■ Exercise description ■
Using the records below, output the stretch that opens with the line containing "cases hp rfl" and closes with the line containing "hasDD_false_of_infix ((List.suffix_cons c", exactly and including both lines, with nothing more.

::: Records to use

-- the crux: appending a non-space char to a run-free part commutes with stripping,
-- re-introducing the single withheld trailing space exactly when B's flags say so
theorem strip_append_char (s : List Char) (c : Char) (hc : ¬ c = ' ')
    (h : hasDD s = false) :
    PySem.Chars.stripChars (s ++ [c]) [' '] =
      PySem.Chars.stripChars s [' '] ++ (if pendOf s && !allsp s then [' '] else []) ++ [c] := by
  have hpc : ([' '].contains c) = false := by simp [hc]
  rw [stripChars_eq, stripChars_eq, List.dropWhile_append]
  by_cases he : (List.dropWhile (fun c => [' '].contains c) s).isEmpty
  · rw [if_pos he]
    rw [List.isEmpty_iff] at he
    have hall : allsp s = true := by
      rw [List.dropWhile_eq_nil_iff] at he
      simp only [allsp, List.all_eq_true]
      intro x hx
      simpa using he x hx
    rw [he]
    simp [List.dropWhile, List.rdropWhile, hall, hc]
  · rw [if_neg he]
    set d := List.dropWhile (fun c => [' '].contains c) s with hd
    have hdne : d ≠ [] := by simpa [List.isEmpty_iff] using he
    have hall : allsp s = false := by
      rcases hb : allsp s with _ | _
      · rfl
      · exfalso
        apply hdne
        rw [hd, List.dropWhile_eq_nil_iff]
        intro x hx
        simp only [allsp, List.all_eq_true] at hb
        simpa using hb x hx
    have hsuff : d <:+ s := List.dropWhile_suffix _
    have hlast : s.getLast? = d.getLast? := by
      rcases hsuff with ⟨pre, hpre⟩
      rw [← hpre, List.getLast?_append_of_ne_nil pre hdne]
    rw [List.rdropWhile_concat, if_neg (by simpa using hc)]
    by_cases hp : pendOf s
    · -- part ends with a single space: stripping removes it, the flag re-adds it
      have hld : d.getLast? = some ' ' := by
        rw [← hlast]
        simpa [pendOf] using hp
      have hgl : d.getLast hdne = ' ' := by
        rw [List.getLast?_eq_some_getLast hdne] at hld
        injection hld
      have hdd : d = d.dropLast ++ [' '] := by
        conv_lhs => rw [← List.dropLast_append_getLast hdne]
        rw [hgl]
      have hhead : ([' '].contains (d.head hdne)) = false :=
        List.head_dropWhile_not _ hdne
      have hdlne : d.dropLast ≠ [] := by
        intro h0
        have hsingle : d = [' '] := by rw [hdd, h0]; rfl
        have hh : d.head hdne = ' ' := by
          have h2 := congrArg List.head? hsingle
          rw [List.head?_eq_some_head hdne] at h2
          injection h2
        rw [hh] at hhead
        simp at hhead
      have hgl2 : ∀ (h2 : d.dropLast ≠ []), d.dropLast.getLast h2 ≠ ' ' := by
        intro h2 hsp
        -- otherwise s ends in two spaces, contradicting hasDD s = false
        have : [' ', ' '] <:+ d := by
          conv_rhs => rw [hdd]
          conv_rhs => rw [← List.dropLast_append_getLast h2]
          rw [hsp, List.append_assoc]
          exact (List.suffix_append _ _)
        have hdd2 : hasDD d = false := hasDD_false_of_infix hsuff.isInfix h
        have := (hasDD_iff_infix d).mpr this.isInfix
        rw [hdd2] at this
        cases this
      have hstr : List.rdropWhile (fun c => [' '].contains c) d = d.dropLast := by
        conv_lhs => rw [hdd]
        rw [List.rdropWhile_concat, if_pos (by simp)]
        rw [List.rdropWhile_eq_self_iff]
        intro hl
        simpa using hgl2 hl
      rw [hstr, hp, hall]
      simp only [Bool.not_false, Bool.and_true, if_pos]
      conv_lhs => rw [hdd]

    · -- part does not end with a space: stripping is the identity on the right
      have hld : ∀ (h2 : d ≠ []), d.getLast h2 ≠ ' ' := by
        intro h2 hsp
        apply hp
        simp only [pendOf, hlast, List.getLast?_eq_some_getLast h2, hsp]
        rfl
      have hstr : List.rdropWhile (fun c => [' '].contains c) d = d := by
        rw [List.rdropWhile_eq_self_iff]
        intro hl
        simpa using hld hl
      rw [hstr]
      rcases hb : pendOf s with _ | _
      · simp
      · rw [hb] at hp; cases hp rfl

theorem main_inv (rest part : List Char) (h : hasDD (part ++ rest) = false) :
    ago part rest = PySem.Chars.stripChars part [' '] ++ bgo (pendOf part) (allsp part) rest := by
  induction rest generalizing part with
  | nil => simp [ago, bgo]
  | cons c t ih =>
    have hpt : hasDD ((part ++ [c]) ++ t) = false := by
      rw [List.append_assoc]; simpa using h
    simp only [ago, bgo]
    by_cases hdel : c ∈ delimsA
    · have hc : ¬ c = ' ' := by
        simp only [delimsA, List.mem_cons, List.not_mem_nil, or_false] at hdel
        rcases hdel with rfl | rfl | rfl | rfl | rfl | rfl <;> simp
      have hdelB : c ∈ delimsB := by
        have : delimsB = delimsA := by decide
        rw [this]; exact hdel
      have ht : hasDD t = false :=
        hasDD_false_of_infix ((List.suffix_cons c t).trans (List.suffix_append part (c :: t))).isInfix h
      have h0 : ago [] t = bgo false true t := by
        have := ih [] (by simpa using ht)
        simpa [PySem.Chars.stripChars, pendOf, allsp] using this
      simp [List.contains_eq_mem, hdel, hdelB, hc, h0]
    · by_cases hc : c = ' '
      · subst hc
        have hsp : (' ' : Char) ∉ delimsA := by decide
        rw [if_neg (by simp [List.contains_eq_mem, hsp]), ih _ hpt]
        rw [strip_append_space]
        have h1 : pendOf (part ++ [' ']) = true := by simp [pendOf]
        have h2 : allsp (part ++ [' ']) = allsp part := by simp [allsp]
        rw [h1, h2]
        simp
      · have hdelB : ¬ c ∈ delimsB := by
          have : delimsB = delimsA := by decide
          rw [this]; exact hdel
        rw [if_neg (by simp [List.contains_eq_mem, hdel]), ih _ hpt]
        have hpart : hasDD part = false :=
          hasDD_false_of_infix (List.prefix_append part (c :: t)).isInfix h
        have h1 : pendOf (part ++ [c]) = false := by
          simp [pendOf, hc]
        have h2 : allsp (part ++ [c]) = false := by simp [allsp, hc]
        rw [h1, h2, strip_append_char part c hc hpart]
        simp [hc, hdelB]

theorem rawLoopA_props (l : List Char) :
    (∀ p bd, bgo p bd (rawLoopA l) = bgo p bd l) ∧ hasDD (rawLoopA l) = false := by
  induction l using rawLoopA.induct with
  | case1 l hin ih =>
    rw [rawLoopA, if_pos hin]
    refine ⟨fun p bd => ?_, ih.2⟩
    rw [ih.1 p bd, replace_eq_rep2, bgo_rep2]
  | case2 l hin =>
    rw [rawLoopA, if_neg hin]
    refine ⟨fun _ _ => rfl, ?_⟩
    rw [← isIn_eq_hasDD]
    exact Bool.of_not_eq_true hin

-- ===== VERDICT (by name: the statement is the Claim_ definition above) =====
theorem raw_line_spec : Claim_equal_raw_line := by
  intro line _
  unfold Spec_raw_line raw_line raw_line_alt
  congr 1
  rw [foldA_eq, foldB_eq]
  simp only [List.flatten_nil, List.nil_append]
  rw [main_inv _ [] (rawLoopA_props line.toList).2]
  simp only [PySem.Chars.stripChars, List.dropWhile_nil, List.reverse_nil, List.nil_append]
  exact (rawLoopA_props line.toList).1 (pendOf []) (allsp [])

::::::

■ Exercise result ■
      · rw [hb] at hp; cases hp rfl

theorem main_inv (rest part : List Char) (h : hasDD (part ++ rest) = false) :
    ago part rest = PySem.Chars.stripChars part [' '] ++ bgo (pendOf part) (allsp part) rest := by
  induction rest generalizing part with
  | nil => simp [ago, bgo]
  | cons c t ih =>
    have hpt : hasDD ((part ++ [c]) ++ t) = false := by
      rw [List.append_assoc]; simpa using h
    simp only [ago, bgo]
    by_cases hdel : c ∈ delimsA
    · have hc : ¬ c = ' ' := by
        simp only [delimsA, List.mem_cons, List.not_mem_nil, or_false] at hdel
        rcases hdel with rfl | rfl | rfl | rfl | rfl | rfl <;> simp
      have hdelB : c ∈ delimsB := by
        have : delimsB = delimsA := by decide
        rw [this]; exact hdel
      have ht : hasDD t = false :=
        hasDD_false_of_infix ((List.suffix_cons c t).trans (List.suffix_append part (c :: t))).isInfix h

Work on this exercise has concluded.